The results from experiments one and two are overlapped, showing the lag present in the step count logs. Likewise, experiments two and three overlap showing the bias present in the step count logs. Experiment three highlights the aggregation of step count error.

The first experiment consisted of the rig performing 60 steps, pausing for 17 seconds and repeating 10 times. The first observation here is that Apple Health records these as 58 steps. In MATLAB, we superimposed the Apple Health logs in blue over the axivity accelerometer measurements in red.
Here the step interval initiates at 32.0 seconds, while the watch logs the step interval 7.0 seconds later. Allowing for time synchronization differences or ±1.0 seconds for the axivity data and ±0.5 seconds for the Apple Health log data, we apply a combined error of ±1.12 seconds to determine a measured time lag of between 5.9 and 8.1 seconds on this first sample.
The last step concludes at 63.7 seconds with the Apple Health log stopping at 65 seconds. This is a time lag of 1.3 ±1.1 seconds. Importantly, the acceleration interval, including attack and decay, is 31.7 seconds, but the Apple Watch reports a bias interval of 26 seconds.
This table shows the variation in lag times across the 10 intervals, referenced to an experiment time log initiated 39 seconds before the first Apple Health interval log. Note that we start to see the start lag get smaller over time and the end lag get negative. This might be a sample period bias or some sort of clock shift. We need to review carefully in future experiments when we want to calibrate our log to millisecond accuracy.
The sharp attack or rising edge of each sawtooth in this figure represents the start lag while steps accumulate before the step interval start time is logged. The shortened step log interval compresses the step rate. So then once the interval starts, steps are counted at a faster rate than excitation, effectively catching up and reducing the count bias. We see a compressed time interval catching up with ground truth.
In the second experiment, we ran the apparatus for 150 minutes in four long intervals: three of 14 minutes with 1,680 steps each; and one of 75 minutes, which is about 9,000 steps. The purpose here is to see how long intervals behave.

It can be seen that the error in this step count does not show a clear positive or negative bias. There are spikes at the beginning of each time interval, but eventually it catches up. If the short-term transient bias caused by the lag between initial step excitation and the logging initiation is excluded, it could be seen that the cumulative error in this experiment lies between +13 or -8 steps over a total of 14,040 steps, or a cumulative error of 0.1%.

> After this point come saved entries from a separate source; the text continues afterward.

-- pv_equiv track=rewrite | github.com/BartoszMoczkowski/Hololens_data_server | convert_data_to_csv.py | calculate_time_spent_per_step
-- ===== SOURCE A (Python) =====
-- def calculate_time_spent_per_step(step_timestamps, steps):
--
--     time_spent = []
--     prev_time = step_timestamps[0]
--     for timestamp,istep in zip(step_timestamps[1:],steps[:-1]):
--
--         time_spent.append((istep,timestamp - prev_time))
--         prev_time = timestamp
--
--
--     time_per_step = {}
--     for step,time in time_spent:
--         if step not in time_per_step:
--             time_per_step[step] = time
--         else:
--             time_per_step[step] += time
--
--     return time_per_step
-- ===== SOURCE B (Python) =====
-- def calculate_time_spent_per_step(step_timestamps, steps):
--     # Group-by without a running accumulator dict: first list the distinct step
--     # labels in first-occurrence order, then compute each label's total with a
--     # dedicated per-label scan over the index range (nested scans, no dict
--     # accumulation, no intermediate pair list, no prev_time carry).
--     n = min(len(step_timestamps), len(steps)) - 1
--     active = steps[:n]
--     seen = []
--     for k in active:
--         if k not in seen:
--             seen.append(k)
--     return {k: sum(step_timestamps[i + 1] - step_timestamps[i]
--                    for i in range(n) if active[i] == k)
--             for k in seen}
-- ===== Notes on version B (the rewrite author's own statement) =====
-- stated objective: alternative
-- what changed: Replaces A's single-pass dict accumulation over a staged (step, delta) pair list with a group-by in two phases: dedup the step labels in first-occurrence order, then a dedicated per-label scan summing that label's consecutive-timestamp deltas (trades A's O(n) accumulation for O(n*k) nested scans with no accumulator dict).
import Mathlib
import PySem

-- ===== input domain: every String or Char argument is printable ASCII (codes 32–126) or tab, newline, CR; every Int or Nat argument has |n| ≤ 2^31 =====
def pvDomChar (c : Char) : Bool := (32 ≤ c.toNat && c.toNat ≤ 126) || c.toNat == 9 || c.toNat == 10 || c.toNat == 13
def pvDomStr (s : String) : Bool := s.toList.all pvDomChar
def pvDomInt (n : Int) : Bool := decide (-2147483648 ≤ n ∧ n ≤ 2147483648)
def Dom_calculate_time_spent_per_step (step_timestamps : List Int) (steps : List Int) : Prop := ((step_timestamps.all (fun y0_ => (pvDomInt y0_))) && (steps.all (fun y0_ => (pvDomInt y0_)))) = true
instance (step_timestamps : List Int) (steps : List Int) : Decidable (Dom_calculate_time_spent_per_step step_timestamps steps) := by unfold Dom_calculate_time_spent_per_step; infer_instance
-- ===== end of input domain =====

-- B replaces A's single-pass dict accumulation over a staged (step, delta) pair list with a
-- group-by: dedup the step labels in first-occurrence order, then one per-label scan summing
-- that label's consecutive-timestamp deltas; equal output on Pre_ (step_timestamps ≠ []).

-- ===== PORT A =====
def calculate_time_spent_per_step (step_timestamps : List Int) (steps : List Int) : List (Int × Int) :=
  -- prev_time = step_timestamps[0]: pyGetD is exact here because Pre_ requires step_timestamps ≠ []
  let prev0 : Int := PySem.List.pyGetD step_timestamps 0 0
  let loop1 := ((PySem.List.slice step_timestamps (some 1) none).zip
      (PySem.List.slice steps none (some (-1)))).foldl
      (fun (st : List (Int × Int) × Int) q => (st.1 ++ [(q.2, q.1 - st.2)], q.1))
      ([], prev0)
  let time_spent := loop1.1
  let time_per_step := time_spent.foldl
      (fun (d : PySem.Dict Int Int) p =>
        if d.contains p.1 then d.modify p.1 0 (· + p.2) else d.insert p.1 p.2)
      PySem.Dict.empty
  time_per_step.items

-- ===== PORT B =====
def calculate_time_spent_per_step_alt (step_timestamps : List Int) (steps : List Int) : List (Int × Int) :=
  let n : Int := min (step_timestamps.length : Int) (steps.length : Int) - 1
  let active := PySem.List.slice steps none (some n)
  let seen : PySem.Set Int := active.foldl (fun s k => PySem.Set.add s k) PySem.Set.empty
  seen.map (fun k =>
    (k, ((PySem.List.pyRange 0 n 1).filter
          (fun i => PySem.List.pyGetD active i 0 == k)).foldl
        (fun acc i => acc + (PySem.List.pyGetD step_timestamps (i + 1) 0
                             - PySem.List.pyGetD step_timestamps i 0)) 0))

-- ===== PRECONDITION & SPEC =====
-- Pre_ excludes exactly the inputs where A raises: step_timestamps[0] is an IndexError on [].
def Pre_calculate_time_spent_per_step (step_timestamps : List Int) (steps : List Int) : Prop :=
  step_timestamps ≠ []
instance (step_timestamps : List Int) (steps : List Int) : Decidable (Pre_calculate_time_spent_per_step step_timestamps steps) := by unfold Pre_calculate_time_spent_per_step; infer_instance
def pvWitness_calculate_time_spent_per_step : List Int × List Int := ([0, 2, 5], [1, 1])

def Spec_calculate_time_spent_per_step (step_timestamps : List Int) (steps : List Int) (out : List (Int × Int)) : Prop := out = calculate_time_spent_per_step_alt step_timestamps steps
instance (step_timestamps : List Int) (steps : List Int) (out : List (Int × Int)) : Decidable (Spec_calculate_time_spent_per_step step_timestamps steps out) := by unfold Spec_calculate_time_spent_per_step; infer_instance

-- ===== CLAIM (what is proved, stated in full; the proofs are below) =====
def Claim_equal_calculate_time_spent_per_step : Prop := ∀ (step_timestamps : List Int) (steps : List Int), Dom_calculate_time_spent_per_step step_timestamps steps → Pre_calculate_time_spent_per_step step_timestamps steps → Spec_calculate_time_spent_per_step step_timestamps steps (calculate_time_spent_per_step step_timestamps steps)

-- ===== LEMMAS AND PROOFS =====

/-- The (step, delta) pair list A's first loop builds, as structural recursion. -/
def pvDeltas : Int → List Int → List Int → List (Int × Int)
  | p, x :: u, y :: v => (y, x - p) :: pvDeltas x u v
  | _, _, _ => []

lemma pvFoldA_fst : ∀ (u v : List Int) (acc : List (Int × Int)) (p : Int),
    ((u.zip v).foldl (fun (st : List (Int × Int) × Int) q => (st.1 ++ [(q.2, q.1 - st.2)], q.1)) (acc, p)).1
      = acc ++ pvDeltas p u v := by
  intro u
  induction u with
  | nil => intro v acc p; simp [pvDeltas]
  | cons x u ih =>
    intro v acc p
    cases v with
    | nil => simp [pvDeltas]
    | cons y v =>
      simpa [List.zip, pvDeltas, List.append_assoc] using ih v (acc ++ [(y, x - p)]) x

lemma pvDeltas_eq : ∀ (u v : List Int) (p : Int),
    pvDeltas p u v = (List.range (min u.length v.length)).map
      (fun i => (v.getD i 0, (p :: u).getD (i + 1) 0 - (p :: u).getD i 0)) := by
  intro u
  induction u with
  | nil => intro v p; simp [pvDeltas]
  | cons x u ih =>
    intro v p
    cases v with
    | nil => simp [pvDeltas]
    | cons y v =>
      have : min (x :: u).length (y :: v).length = min u.length v.length + 1 := by
        simp only [List.length_cons]; omega
      rw [pvDeltas, this, List.range_succ_eq_map, List.map_cons, List.map_map, ih]
      simp [Function.comp, List.getD]

lemma pvStepA (d : PySem.Dict Int Int) (p : Int × Int) :
    (if d.contains p.1 then d.modify p.1 0 (· + p.2) else d.insert p.1 p.2)
      = d.insert p.1 (d.getD p.1 0 + p.2) := by
  by_cases h : d.contains p.1 = true
  · simp only [h, if_true]; rfl
  · simp only [Bool.not_eq_true] at h
    rw [if_neg (by simp [h]), PySem.Dict.getD_of_not_contains _ _ h, zero_add]

lemma pvGetD_foldl_insert_add (P : List (Int × Int)) :
    ∀ (d : PySem.Dict Int Int) (k : Int),
    (P.foldl (fun d (p : Int × Int) => d.insert p.1 (d.getD p.1 0 + p.2)) d).getD k 0
      = d.getD k 0 + ((P.filter (fun p => p.1 == k)).map Prod.snd).sum := by
  induction P with
  | nil => intro d k; simp
  | cons p P ih =>
    intro d k
    rw [List.foldl_cons, ih, PySem.Dict.getD_insert]
    by_cases h : p.1 = k
    · simp [h]; ring
    · simp [h, Ne.symm h]

/-- Normal form of A's accumulation loop: group-by over first-occurrence keys. -/
lemma pvItems_foldl (P : List (Int × Int)) :
    (P.foldl (fun d (p : Int × Int) => d.insert p.1 (d.getD p.1 0 + p.2)) PySem.Dict.empty).items
      = (PySem.Set.ofList (P.map Prod.fst)).map
          (fun k => (k, ((P.filter (fun p => p.1 == k)).map Prod.snd).sum)) := by
  have hkeys : (P.foldl (fun d (p : Int × Int) => d.insert p.1 (d.getD p.1 0 + p.2)) PySem.Dict.empty).keys
      = PySem.Set.ofList (P.map Prod.fst) := by
    rw [PySem.Dict.keys_foldl_insert_key, PySem.Dict.keys_empty, PySem.Set.update_nil_left]
  have hnd : (P.foldl (fun d (p : Int × Int) => d.insert p.1 (d.getD p.1 0 + p.2)) PySem.Dict.empty).keys.Nodup := by
    exact PySem.Dict.nodup_keys_foldl_insert_key P Prod.fst _ _ (by simp [PySem.Dict.keys_empty])
  rw [PySem.Dict.items_eq_map_keys _ hnd 0, hkeys]
  apply List.map_congr_left
  intro k _
  rw [pvGetD_foldl_insert_add]
  simp

lemma pvDropLast_getD (v : List Int) (i : ℕ) (h : i < v.length - 1) :
    v.dropLast.getD i 0 = v.getD i 0 := by
  rw [List.getD_eq_getElem?_getD, List.getD_eq_getElem?_getD, List.getElem?_dropLast, if_pos h]

lemma pvRangeMap_take (v : List Int) (nn : ℕ) (h : nn ≤ v.length) :
    (List.range nn).map (fun i => v.getD i 0) = v.take nn := by
  apply List.ext_getElem
  · simp [h]
  · intro i h1 h2
    simp only [List.getElem_map, List.getElem_range, List.getElem_take]
    rw [List.getD_eq_getElem?_getD]
    simp at h1
    simp [List.getElem?_eq_getElem (by omega : i < v.length)]

-- ===== VERDICT (by name: the statement is the Claim_ definition above) =====
theorem calculate_time_spent_per_step_spec : Claim_equal_calculate_time_spent_per_step := by
  intro ts steps _ hpre
  unfold Spec_calculate_time_spent_per_step
  cases ts with
  | nil => exact absurd rfl hpre
  | cons t0 rest =>
    unfold calculate_time_spent_per_step calculate_time_spent_per_step_alt
    simp only [PySem.List.slice_from_one, PySem.List.slice_to_neg_one, List.tail_cons,
      PySem.List.pyGetD_zero_cons, pvStepA]
    rw [pvFoldA_fst, List.nil_append, pvDeltas_eq, pvItems_foldl]
    -- shared size: nn = min(|ts|,|steps|) - 1 as a Nat
    set nInt : Int := min ((t0 :: rest).length : Int) (steps.length : Int) - 1 with hnInt
    have hnn : min rest.length steps.dropLast.length = nInt.toNat := by
      simp only [hnInt, List.length_dropLast, List.length_cons]; omega
    have hle : nInt.toNat ≤ steps.length := by simp only [hnInt, List.length_cons]; omega
    have hlt : nInt.toNat ≤ steps.length - 1 := by
      simp only [hnInt, List.length_cons]; omega
    -- first-loop keys: steps.dropLast.getD i = steps.getD i on the range, = steps.take nn
    have hmapP : (List.range (min rest.length steps.dropLast.length)).map
        (fun i => ((steps.dropLast.getD i 0 : Int),
          ((t0 :: rest).getD (i + 1) 0 - (t0 :: rest).getD i 0 : Int)))
      = (List.range nInt.toNat).map
        (fun i => ((steps.getD i 0 : Int),
          ((t0 :: rest).getD (i + 1) 0 - (t0 :: rest).getD i 0 : Int))) := by
      rw [hnn]
      apply List.map_congr_left
      intro i hi
      rw [List.mem_range] at hi
      rw [pvDropLast_getD steps i (lt_of_lt_of_le hi hlt)]
    rw [hmapP]
    -- B's active slice = steps.take nn
    have hactive : PySem.List.slice steps none (some nInt) = steps.take nInt.toNat := by
      by_cases h0 : 0 ≤ nInt
      · exact PySem.List.slice_to steps h0
      · have h1 : nInt = -1 := by simp only [hnInt, List.length_cons] at h0 ⊢; omega
        have h2 : steps = [] := by
          cases steps with
          | nil => rfl
          | cons a b => simp only [hnInt, List.length_cons] at h1; omega
        subst h2; simp [h1, PySem.List.slice_to_neg_one]
    rw [hactive]
    -- key lists coincide
    rw [List.map_map]
    have hkeys : (List.range nInt.toNat).map
        ((fun p : Int × Int => p.1) ∘ fun i => ((steps.getD i 0 : Int),
          ((t0 :: rest).getD (i + 1) 0 - (t0 :: rest).getD i 0 : Int)))
        = steps.take nInt.toNat := by
      rw [show ((fun p : Int × Int => p.1) ∘ fun i => ((steps.getD i 0 : Int),
          ((t0 :: rest).getD (i + 1) 0 - (t0 :: rest).getD i 0 : Int)))
        = fun i => steps.getD i 0 from rfl, pvRangeMap_take steps _ hle]
    rw [hkeys]
    rw [show (List.take nInt.toNat steps).foldl (fun (s : PySem.Set Int) k => s.add k) PySem.Set.empty
        = PySem.Set.ofList (List.take nInt.toNat steps) from (PySem.Set.ofList_eq_foldl _).symm]
    apply List.map_congr_left
    intro k _
    congr 1
    -- value at key k: A's filtered pair sum = B's filtered index fold
    rw [List.filter_map, List.map_map,
      PySem.List.foldl_add (g := fun i : Int =>
        PySem.List.pyGetD (t0 :: rest) (i + 1) 0 - PySem.List.pyGetD (t0 :: rest) i 0),
      zero_add, PySem.List.pyRange_one, List.filter_map, List.map_map]
    simp only [Int.sub_zero]
    have hfilter : (List.range nInt.toNat).filter
        ((fun i : Int => PySem.List.pyGetD (steps.take nInt.toNat) i 0 == k) ∘ fun i : ℕ => (0 : Int) + i)
        = (List.range nInt.toNat).filter
        ((fun p : Int × Int => p.1 == k) ∘ fun i => ((steps.getD i 0 : Int),
          ((t0 :: rest).getD (i + 1) 0 - (t0 :: rest).getD i 0 : Int))) := by
      apply List.filter_congr
      intro i hi
      rw [List.mem_range] at hi
      simp only [Function.comp, zero_add, PySem.List.pyGetD_natCast]
      rw [List.getD_eq_getElem?_getD, List.getD_eq_getElem?_getD, List.getElem?_take,
        if_pos hi]
    rw [hfilter]
    apply congrArg List.sum
    apply List.map_congr_left
    intro i hi
    have hi' := (List.mem_filter.mp hi).1
    rw [List.mem_range] at hi'
    simp only [Function.comp, zero_add,
      show ((i : Int) + 1) = (((i + 1 : ℕ)) : Int) by push_cast; ring,
      PySem.List.pyGetD_natCast]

We see a relatively high error for any given interval, but over the day, it looks like it balances out. Here, for experiment 3, we see many step intervals not terminating correctly in Apple Health, unlike the previous cases where it aggregates many step periods into singular, larger periods.
Of particular interest here is that the first measurement interval shows 708 steps, capturing a total of 720 steps over a 510-second interval. Although the instantaneous step rate is 2.0 steps per minute, the inclusion of the five 30-second rest periods means that the reported average step right over 507 seconds is actually 1.4 steps per second.
There are many limitations for our preliminary results. For example, we attempted to reduce the delay between consecutive step intervals as low as possible until the Apple Watch could not differentiate the gap and write different step periods as a single log. Multiple testing suggests this is around 15 steps or around 7.5 to 8 seconds of activity at our current settings. However, repeating this experiment did not always reproduce the same result. Some of the experiments stopped being able to differentiate the intervals, even with a two-minute break in between. Thank you for listening to my presentation.